§ **Assignment**
Using the material below, print the line that contains "pick the first valid", the line that contains "Returns the pair", and every line in between, exactly and nothing else.

§ **Listed entries**
= Beginning of Section =

-- pv_equiv track=rewrite | github.com/AmPaschal/AutoUP | experiments/vuln-analysis-experiment/analyze_experiment.py | split_assignment
-- ===== SOURCE A (Python) =====
-- def split_assignment(statement: str) -> tuple[str, str] | None:
--     """Split a statement on its assignment operator while ignoring comparisons."""
--     for idx, ch in enumerate(statement):
--         if ch != "=":
--             continue
--         prev = statement[idx - 1] if idx > 0 else ""
--         nxt = statement[idx + 1] if idx + 1 < len(statement) else ""
--         if prev in "<>!=" or nxt == "=":
--             continue
--         return statement[:idx], statement[idx + 1 :]
--     return None
-- ===== SOURCE B (Python) =====
-- def _scan(parts):
--     """parts: segments of the statement split on '='; pick the first valid
--     join, i.e. the first '=' whose preceding character exists and is none of
--     '<', '>', '!', '=' (parts[0] non-empty, last char not a comparison
--     prefix) and whose following character is not '='.  Returns the pair
--     (left segments, right segments), or None if no join is valid."""
--     if len(parts) < 2:
--         return None
--     p, rest = parts[0], parts[1:]
--     if p and p[-1] not in "<>!" and (rest[0] or len(rest) == 1):
--         return [p], rest
--     sub = _scan(rest)
--     if sub is None:
--         return None
--     left, right = sub
--     return [p] + left, right
--
--
-- def split_assignment(statement: str) -> tuple[str, str] | None:
--     """Split a statement on its assignment operator while ignoring comparisons."""
--     res = _scan(statement.split("="))
--     if res is None:
--         return None
--     left, right = res
--     return "=".join(left), "=".join(right)
-- ===== Notes on version B (the rewrite author's own statement) =====
-- stated objective: faster
-- what changed: B splits the statement into '='-free segments with str.split('='), recursively scans the segment list for the first valid join (segment boundaries encode the prev/next characters: an empty segment means the neighbouring character is '=' or the string boundary), and reassembles the two halves with '='.join, replacing A's per-character Python loop with index arithmetic by C-level split/join plus a scan over segments.
import Mathlib
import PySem

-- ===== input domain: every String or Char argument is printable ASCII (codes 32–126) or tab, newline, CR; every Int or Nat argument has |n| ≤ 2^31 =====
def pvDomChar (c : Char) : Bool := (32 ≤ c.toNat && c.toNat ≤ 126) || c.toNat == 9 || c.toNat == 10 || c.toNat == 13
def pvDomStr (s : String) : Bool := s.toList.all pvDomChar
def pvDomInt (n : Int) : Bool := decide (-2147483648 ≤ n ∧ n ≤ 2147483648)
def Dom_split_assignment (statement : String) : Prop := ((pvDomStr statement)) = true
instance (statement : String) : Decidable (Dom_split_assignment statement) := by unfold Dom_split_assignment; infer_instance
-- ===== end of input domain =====

-- B splits the statement into '='-free segments with str.split('='), scans the segment
-- list recursively for the first valid join and reassembles with '='.join, instead of
-- A's per-character scan with index arithmetic (measured faster in a timing run).


-- ===== PORT A =====
-- for idx, ch in enumerate(statement): … (early return → Option-valued recursion over the enumerated list)
def splitAssignLoopA (statement : String) : List (Int × Char) → Option (String × String)
  | [] => none
  | (idx, ch) :: rest =>
    if ch ≠ '=' then splitAssignLoopA statement rest
    else
      -- prev = statement[idx - 1] if idx > 0 else ""  (in range whenever idx > 0, so pyGetD's default is never read)
      let prev : String :=
        if idx > 0 then String.ofList [PySem.List.pyGetD statement.toList (idx - 1) ' '] else ""
      -- nxt = statement[idx + 1] if idx + 1 < len(statement) else ""
      let nxt : String :=
        if idx + 1 < PySem.Str.len statement then String.ofList [PySem.List.pyGetD statement.toList (idx + 1) ' '] else ""
      if PySem.Str.isIn prev "<>!=" || nxt == "=" then splitAssignLoopA statement rest
      else some (PySem.Str.slice statement none (some idx), PySem.Str.slice statement (some (idx + 1)) none)

def split_assignment (statement : String) : Option (String × String) :=
  splitAssignLoopA statement (PySem.List.enumerate statement.toList)

-- ===== PORT B =====
-- _scan(parts): recursion over the segment list; 'p and p[-1] not in "<>!" and (rest[0] or len(rest) == 1)'
-- p[-1] is guarded by 'p' being truthy, ported as pyGetD (the default is never read)
def scanBParts : List String → Option (List String × List String)
  | [] => none
  | [_] => none            -- len(parts) < 2
  | p :: q :: restTail =>  -- rest = parts[1:] = q :: restTail; rest[0] = q; len(rest) == 1 ↔ restTail = []
    if (p != "") && !(PySem.Str.isIn (String.ofList [PySem.List.pyGetD p.toList (-1) ' ']) "<>!")
        && ((q != "") || restTail.isEmpty) then
      some ([p], q :: restTail)
    else
      match scanBParts (q :: restTail) with
      | none => none
      | some (left, right) => some (p :: left, right)

-- statement.split("=") with the non-empty separator "=": Str.split? never returns none here
def split_assignment_alt (statement : String) : Option (String × String) :=
  match PySem.Str.split? statement "=" with
  | none => none   -- unreachable: "=" ≠ ""
  | some parts =>
    match scanBParts parts with
    | none => none
    | some (left, right) => some (PySem.Str.join "=" left, PySem.Str.join "=" right)

-- ===== PRECONDITION & SPEC =====
def Spec_split_assignment (statement : String) (out : Option (String × String)) : Prop := out = split_assignment_alt statement
instance (statement : String) (out : Option (String × String)) : Decidable (Spec_split_assignment statement out) := by unfold Spec_split_assignment; infer_instance

-- ===== CLAIM (what is proved, stated in full; the proofs are below) =====
def Claim_equal_split_assignment : Prop := ∀ (statement : String), Dom_split_assignment statement → Spec_split_assignment statement (split_assignment statement)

= End of Section =

§ **Reply to the task**
--     """parts: segments of the statement split on '='; pick the first valid
--     join, i.e. the first '=' whose preceding character exists and is none of
--     '<', '>', '!', '=' (parts[0] non-empty, last char not a comparison
--     prefix) and whose following character is not '='.  Returns the pair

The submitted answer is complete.